German Expressionism and its aesthetics was first derived from German Romanticism and of architecture, painting, and of the stage, most famously from German set designers Herman Warm, Walter Rorhig, and Walter Reimann. Much of German Expressionism's style and design expressed interior realities via exterior realities and emotionalism rather than objectivity or realism. Many films of German Expressionism used bizarre set designs with wildly non-realistic, geometrically absurd sets, along with designs painted on walls and floors to represent lights, shadows, and objects. The world that characters inhabit in a German Expressionism film are full of exaggerated landscapes and environments of abstract shapes, angles, shadows and distorted sets. The building architecture is off kilter, jagged and many of the props seem to be geometrically off-balance. This unusual visual look is intentional off course to give the viewer a feeling of inner emotional reality rather than realism. It's unsettling sets of instability gives the feeling of claustrophobia and space collapsing around the viewer.
The actor's in German Expressionism films usually wear heavy make-up, their acting is greatly exaggerated and their movements are jerky and unnatural to blend in with the stylistic and abstract environment. German Expressionistic's odd and distorted style are as unrealistic as the dilution of its main character who's narrative is a good contrast to its style as it revolves around such themes as psychology, fantasy, madness, betrayal and murder as its creators used extreme distortions in expression to show an inner emotional reality rather than realism or what was on the surface. Most films that helped categorize German Expressionism include several of Fritz Lang's silent films most importantly Metropolis, M and Josef von Sternberg's The Blue Angel are also considered landmarks of German Expressionism, with some critics looking at the aesthetics of German Expressionism as the early beginnings of American film-noir.
ANALYZE
In 1931 Weimar Germany, the public was on the verge of hysteria over a series of gruesome murder cases. Though M may now seem almost a parable, at the time it was seen as a “ripped from the headlines” drama. The following article by the filmmaker himself originally appeared in the German newspaper Die Filmwoche on May 20, 1931. It was reprinted in Fritz Lang: His Life and Work.

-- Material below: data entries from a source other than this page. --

-- pv_equiv track=rewrite | github.com/beyzzk/hamming-sec-ded-code | main.py | label_bit_positions
-- ===== SOURCE A (Python) =====
-- def is_power_of_two(n):
--     return n and (n & (n - 1)) == 0
--
-- def label_bit_positions(code_bits):
--     n = len(code_bits)
--     labels = [''] * n
--     labels[0] = "P"  #parity bit
--     d_count = 1
--     for i in range(n-1, 0, -1):
--         pos = n - i
--         if is_power_of_two(pos):
--             labels[i] = f"C{pos}"
--         else:
--             labels[i] = f"D{d_count}"
--             d_count += 1
--     return labels
-- ===== SOURCE B (Python) =====
-- def _label(pos):
--     # closed form: the D-index of a non-power position pos equals
--     # the number of non-powers-of-two in [1, pos] = pos - pos.bit_length()
--     if pos & (pos - 1) == 0:
--         return f"C{pos}"
--     return f"D{pos - pos.bit_length()}"
--
-- def label_bit_positions(code_bits):
--     n = len(code_bits)
--     return ["P" if i == 0 else _label(n - i) for i in range(n)]
-- ===== Notes on version B (the rewrite author's own statement) =====
-- stated objective: simpler
-- what changed: Replaced the reverse index-assignment loop with its mutable d_count accumulator by a single forward comprehension that computes each data label by the closed form pos - pos.bit_length() (the number of non-powers-of-two in [1, pos]).
import Mathlib
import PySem

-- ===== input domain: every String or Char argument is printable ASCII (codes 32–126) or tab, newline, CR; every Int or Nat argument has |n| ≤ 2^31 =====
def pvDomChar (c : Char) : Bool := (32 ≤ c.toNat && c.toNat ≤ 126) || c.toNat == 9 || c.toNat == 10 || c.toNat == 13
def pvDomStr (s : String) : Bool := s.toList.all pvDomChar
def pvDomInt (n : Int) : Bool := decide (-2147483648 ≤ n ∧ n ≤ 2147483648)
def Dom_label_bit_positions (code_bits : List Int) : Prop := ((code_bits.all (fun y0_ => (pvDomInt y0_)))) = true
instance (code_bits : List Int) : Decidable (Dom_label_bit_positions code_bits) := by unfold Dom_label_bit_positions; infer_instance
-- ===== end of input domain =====

-- B replaces A's reverse loop with a stateful d_count counter by a single forward
-- comprehension whose data index is the closed form pos - pos.bit_length() (objective: simpler).

-- ===== PORT A =====
def is_power_of_two (n : Int) : Bool := n != 0 && PySem.Int.band n (n - 1) == 0

def label_bit_positions (code_bits : List Int) : List String :=
  let n : Int := (code_bits.length : Int)
  let labels : List String := List.replicate code_bits.length ""
  let labels := PySem.List.pySetD labels 0 "P"   -- the assignment of "P" at index 0: IndexError on an empty list (excluded by Pre_)
  let st := (PySem.List.pyRange (n - 1) 0 (-1)).foldl
    (fun (st : List String × Int) (i : Int) =>
      let pos := n - i
      if is_power_of_two pos then
        (PySem.List.pySetD st.1 i ("C" ++ PySem.Int.toStr pos), st.2)
      else
        (PySem.List.pySetD st.1 i ("D" ++ PySem.Int.toStr st.2), st.2 + 1))
    (labels, 1)
  st.1

-- ===== PORT B =====
-- PySem.Int.bitLength is pos.bit_length()
def pvLabel (pos : Int) : String :=
  if PySem.Int.band pos (pos - 1) == 0 then "C" ++ PySem.Int.toStr pos
  else "D" ++ PySem.Int.toStr (pos - (PySem.Int.bitLength pos : Int))

def label_bit_positions_alt (code_bits : List Int) : List String :=
  let n : Int := (code_bits.length : Int)
  (PySem.List.pyRange 0 n 1).map (fun i => if i == 0 then "P" else pvLabel (n - i))

-- ===== PRECONDITION & SPEC =====
-- Pre_ excludes only the empty list, on which A raises IndexError at its first index assignment.
def Pre_label_bit_positions (code_bits : List Int) : Prop := code_bits ≠ []
instance (code_bits : List Int) : Decidable (Pre_label_bit_positions code_bits) := by unfold Pre_label_bit_positions; infer_instance
def pvWitness_label_bit_positions : List Int := [1, 0, 1, 1, 0, 0, 1]

def Spec_label_bit_positions (code_bits : List Int) (out : List String) : Prop := out = label_bit_positions_alt code_bits
instance (code_bits : List Int) (out : List String) : Decidable (Spec_label_bit_positions code_bits out) := by unfold Spec_label_bit_positions; infer_instance

-- ===== CLAIM (what is proved, stated in full; the proofs are below) =====
def Claim_equal_label_bit_positions : Prop := ∀ (code_bits : List Int), Dom_label_bit_positions code_bits → Pre_label_bit_positions code_bits → Spec_label_bit_positions code_bits (label_bit_positions code_bits)

-- ===== LEMMAS AND PROOFS =====

-- bit_length of a Nat, as a Nat-valued helper for the proofs
def pvBl (m : Nat) : Nat := PySem.Int.bitLength (m : Int)

lemma pv_land_odd (t : Nat) : (2*t+1) &&& (2*t) = 2*t := by
  apply Nat.eq_of_testBit_eq
  intro i
  rw [Nat.testBit_land]
  cases i with
  | zero => simp [Nat.testBit_zero]
  | succ i =>
    have h1 : (2*t+1)/2 = t := by omega
    have h2 : (2*t)/2 = t := by omega
    simp [Nat.testBit_add_one, h1, h2]

lemma pv_land_even (t : Nat) : (2*t+2) &&& (2*t+1) = 2*((t+1) &&& t) := by
  apply Nat.eq_of_testBit_eq
  intro i
  rw [Nat.testBit_land]
  cases i with
  | zero => simp [Nat.testBit_zero]
  | succ i =>
    have h1 : (2*t+2)/2 = t+1 := by omega
    have h2 : (2*t+1)/2 = t := by omega
    have h3 : (2*((t+1) &&& t))/2 = (t+1) &&& t := by omega
    simp [Nat.testBit_add_one, h1, h2, h3]

-- the one bit-twiddling fact: bit_length grows by 1 exactly at powers of two
lemma pv_bl_step (m : Nat) : pvBl (m+1) = pvBl m + (if (m+1) &&& m = 0 then 1 else 0) := by
  induction m using Nat.strong_induction_on with
  | _ m ih =>
    rcases Nat.even_or_odd m with he | ho
    · obtain ⟨t, ht⟩ := he
      have hm : m = 2 * t := by omega
      subst hm
      rcases Nat.eq_zero_or_pos t with rfl | hpos
      · decide
      · have hne : ¬((2*t+1) &&& (2*t) = 0) := by rw [pv_land_odd]; omega
        rw [if_neg hne]
        have e1 : pvBl (2*t+1) = pvBl t + 1 := by
          unfold pvBl
          rw [PySem.Int.bitLength_natCast (m := 2*t+1) (by omega)]
          have : (2*t+1)/2 = t := by omega
          rw [this]
        have e2 : pvBl (2*t) = pvBl t + 1 := by
          unfold pvBl
          rw [PySem.Int.bitLength_natCast (m := 2*t) (by omega)]
          have : (2*t)/2 = t := by omega
          rw [this]
        omega
    · obtain ⟨t, ht⟩ := ho
      subst ht
      have e1 : pvBl (2*t+1+1) = pvBl (t+1) + 1 := by
        unfold pvBl
        rw [PySem.Int.bitLength_natCast (m := 2*t+1+1) (by omega)]
        have : (2*t+1+1)/2 = t+1 := by omega
        rw [this]
      have e2 : pvBl (2*t+1) = pvBl t + 1 := by
        unfold pvBl
        rw [PySem.Int.bitLength_natCast (m := 2*t+1) (by omega)]
        have : (2*t+1)/2 = t := by omega
        rw [this]
      have ihh := ih t (by omega)
      have hl : (2*t+1+1) &&& (2*t+1) = 2*((t+1) &&& t) := by
        have := pv_land_even t
        omega
      by_cases hc : (t+1) &&& t = 0
      · rw [if_pos (by omega)]
        rw [if_pos hc] at ihh
        omega
      · rw [if_neg (by omega)]
        rw [if_neg hc] at ihh
        omega

lemma pv_band_cast (m : Nat) : PySem.Int.band ((m:Int)+1) ((m:Int)+1-1) = (((m+1) &&& m : Nat) : Int) := by
  have h1 : ((m:Int)+1) = ((m+1 : Nat) : Int) := by push_cast; ring
  have h2 : ((m+1 : Nat) : Int) - 1 = ((m : Nat) : Int) := by push_cast; ring
  rw [h1, h2, PySem.Int.band_natCast]

lemma pv_foldA (N : Int) : ∀ (m : Nat) (ls : List String),
    ((List.range m).map (fun (k : Nat) => N - 1 - (k : Int))).foldl
      (fun (st : List String × Int) (i : Int) =>
        let pos := N - i
        if is_power_of_two pos then
          (PySem.List.pySetD st.1 i ("C" ++ PySem.Int.toStr pos), st.2)
        else
          (PySem.List.pySetD st.1 i ("D" ++ PySem.Int.toStr st.2), st.2 + 1))
      (ls, 1)
    = ((List.range m).foldl (fun l (k : Nat) => PySem.List.pySetD l (N - 1 - (k : Int)) (pvLabel ((k : Int) + 1))) ls,
       1 + (m : Int) - (pvBl m : Int)) := by
  intro m ls
  induction m with
  | zero => simp [pvBl]
  | succ m ih =>
    rw [List.range_succ, List.map_append, List.foldl_append, List.foldl_append, ih]
    simp only [List.map_cons, List.map_nil, List.foldl_cons, List.foldl_nil]
    have hpos : N - (N - 1 - (m:Int)) = (m:Int) + 1 := by ring
    have hstep := pv_bl_step m
    by_cases h : (m+1) &&& m = 0
    · have hpow : (((m+1) &&& m : Nat) : Int) = 0 := by rw [h]; rfl
      have hip : is_power_of_two ((m:Int) + 1) = true := by
        unfold is_power_of_two
        rw [pv_band_cast m, hpow]
        simp
        omega
      rw [if_pos h] at hstep
      simp only [hpos, hip, if_true, Prod.mk.injEq]
      refine ⟨?_, ?_⟩
      · congr 1
        unfold pvLabel
        rw [pv_band_cast m, hpow]
        simp
      · push_cast
        omega
    · have hband : (((m+1) &&& m : Nat) : Int) ≠ 0 := by exact_mod_cast h
      have hip : is_power_of_two ((m:Int) + 1) = false := by
        unfold is_power_of_two
        rw [pv_band_cast m]
        simp
        intro _
        exact h
      rw [if_neg h] at hstep
      simp only [hpos, hip, Bool.false_eq_true, if_false, Prod.mk.injEq]
      refine ⟨?_, ?_⟩
      · congr 1
        unfold pvLabel
        rw [pv_band_cast m]
        rw [if_neg (by simp; exact h)]
        congr 1
        have hc : ((m:Int)+1) = ((m+1:Nat):Int) := by push_cast; ring
        rw [hc]
        have hbl : PySem.Int.bitLength (((m+1):Nat):Int) = pvBl m := by
          have h2 := hstep
          unfold pvBl at h2 ⊢
          omega
        rw [hbl]
        push_cast
        congr 1
        omega
      · push_cast
        omega

lemma pv_len_fold (n : Nat) : ∀ (m : Nat) (ls : List String),
    ((List.range m).foldl (fun l (k : Nat) => PySem.List.pySetD l ((n:Int) - 1 - (k : Int)) (pvLabel ((k : Int) + 1))) ls).length = ls.length := by
  intro m ls
  induction m with
  | zero => rfl
  | succ m ih =>
    rw [List.range_succ, List.foldl_append, List.foldl_cons, List.foldl_nil,
      PySem.List.length_pySetD, ih]

lemma pv_setsA (n : Nat) : ∀ (m : Nat) (ls : List String), ls.length = n → m ≤ n - 1 →
    ∀ (j : Nat),
    ((List.range m).foldl (fun l (k : Nat) => PySem.List.pySetD l ((n : Int) - 1 - (k : Int)) (pvLabel ((k : Int) + 1))) ls)[j]?
    = if n - m ≤ j ∧ j < n then some (pvLabel ((n : Int) - (j : Int))) else ls[j]? := by
  intro m ls hlen hm j
  induction m with
  | zero =>
    rw [if_neg (by omega)]
    rfl
  | succ m ih =>
    have hm' : m ≤ n - 1 := by omega
    have hn2 : 2 ≤ n := by omega
    rw [List.range_succ, List.foldl_append, List.foldl_cons, List.foldl_nil]
    have hidx : ((n:Int) - 1 - (m:Int)) = ((n - 1 - m : Nat) : Int) := by omega
    rw [hidx, PySem.List.pySetD_natCast, List.getElem?_set, pv_len_fold n m ls, hlen]
    by_cases hj : n - 1 - m = j
    · rw [if_pos hj]
      rw [if_pos (by omega)]
      rw [if_pos (by omega)]
      have he : ((m:Int) + 1) = (n : Int) - (j : Int) := by omega
      rw [he]
    · rw [if_neg hj, ih hm']
      by_cases hin : n - m ≤ j ∧ j < n
      · rw [if_pos hin, if_pos (by omega)]
      · rw [if_neg hin, if_neg (by omega)]

-- ===== VERDICT (by name: the statement is the Claim_ definition above) =====
theorem label_bit_positions_spec : Claim_equal_label_bit_positions := by
  intro cb _ hpre
  unfold Spec_label_bit_positions
  have hn : 1 ≤ cb.length := by
    cases cb with
    | nil => exact absurd rfl hpre
    | cons a l => simp
  set n : Nat := cb.length with hndef
  apply List.ext_getElem?
  intro j
  -- left side
  have hL : (label_bit_positions cb)[j]? =
      if n - (n-1) ≤ j ∧ j < n then some (pvLabel ((n : Int) - (j : Int)))
      else ((List.replicate n "").set 0 "P")[j]? := by
    show ((PySem.List.pyRange ((n:Int) - 1) 0 (-1)).foldl _ (PySem.List.pySetD (List.replicate n "") 0 "P", 1)).1[j]? = _
    rw [PySem.List.pyRange_neg_one]
    have ht : (((n:Int) - 1) - 0).toNat = n - 1 := by omega
    rw [ht]
    have h0 : PySem.List.pySetD (List.replicate n "") (0:Int) "P" = (List.replicate n "").set 0 "P" := by
      have : (0:Int) = ((0:Nat):Int) := rfl
      rw [this, PySem.List.pySetD_natCast]
    rw [h0, pv_foldA ((n:Int)) (n-1)]
    exact pv_setsA n (n-1) _ (by simp) (by omega) j
  have hR : (label_bit_positions_alt cb)[j]? =
      if j < n then some (if ((0:Int) + (j:Int)) == 0 then "P" else pvLabel ((n:Int) - ((0:Int) + (j:Int)))) else none := by
    show ((PySem.List.pyRange 0 (n:Int) 1).map _)[j]? = _
    rw [PySem.List.pyRange_one]
    have ht : ((n:Int) - 0).toNat = n := by omega
    rw [ht, List.map_map, List.getElem?_map]
    by_cases hj : j < n
    · rw [List.getElem?_range hj, if_pos hj]
      rfl
    · rw [List.getElem?_eq_none (by simpa using by omega : (List.range n).length ≤ j), if_neg hj]
      rfl
  rw [hL, hR]
  by_cases hj : j < n
  · rw [if_pos hj]
    by_cases hj0 : j = 0
    · subst hj0
      rw [if_neg (by omega)]
      have : (((0:Int) + ((0:Nat):Int)) == 0) = true := by simp
      rw [this, if_pos rfl]
      rw [List.getElem?_set]
      rw [if_pos rfl, if_pos (by simp; omega)]
    · rw [if_pos (by omega)]
      have : (((0:Int) + ((j:Nat):Int)) == 0) = false := by
        simp; omega
      rw [this]
      simp only [Bool.false_eq_true, if_false]
      congr 2
      omega
  · rw [if_neg (by omega), if_neg hj]
    rw [List.getElem?_set, if_neg (by omega)]
    exact List.getElem?_eq_none (by simp; omega)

Striding in seven-league boots, the miracles we experience by the hour in our everyday lives have caught up with the 1,001 tales of Scheherazade and left them behind. Or do you think that any remotely normal Central European who needs to get from Berlin to Paris as fast as possible would choose a winged horse if a racing car were available, or a flying carpet if he could take an airplane? When it comes to surpassing the dreams in Aladdin’s garden, there is no need even to think of Baby Green’s subterranean swimming paradise, with its magnificent displays of coral, glass, gold, and lapis lazuli. The Haus Vaterland at Potsdamer Platz or a Luna Park with a semblance of modern management are quite sufficient in the end. You only have to keep your eyes open for what is around you! All the newspapers report human tragedies and comedies, anomalies and universalities, on a daily basis, and these reports are so fantastic, so accidental and romantic—or whatever else you like to call them—that no dramaturge for a big corporation would dare to suggest such material, lest he be confronted with a resounding chorus of derisive laughter at the improbable, chance, or kitschy conflicts. That’s life. So I thought it fitting to reflect the rhythm of our times, the objectivity of the age in which we are living, and to make a film based entirely on factual reports.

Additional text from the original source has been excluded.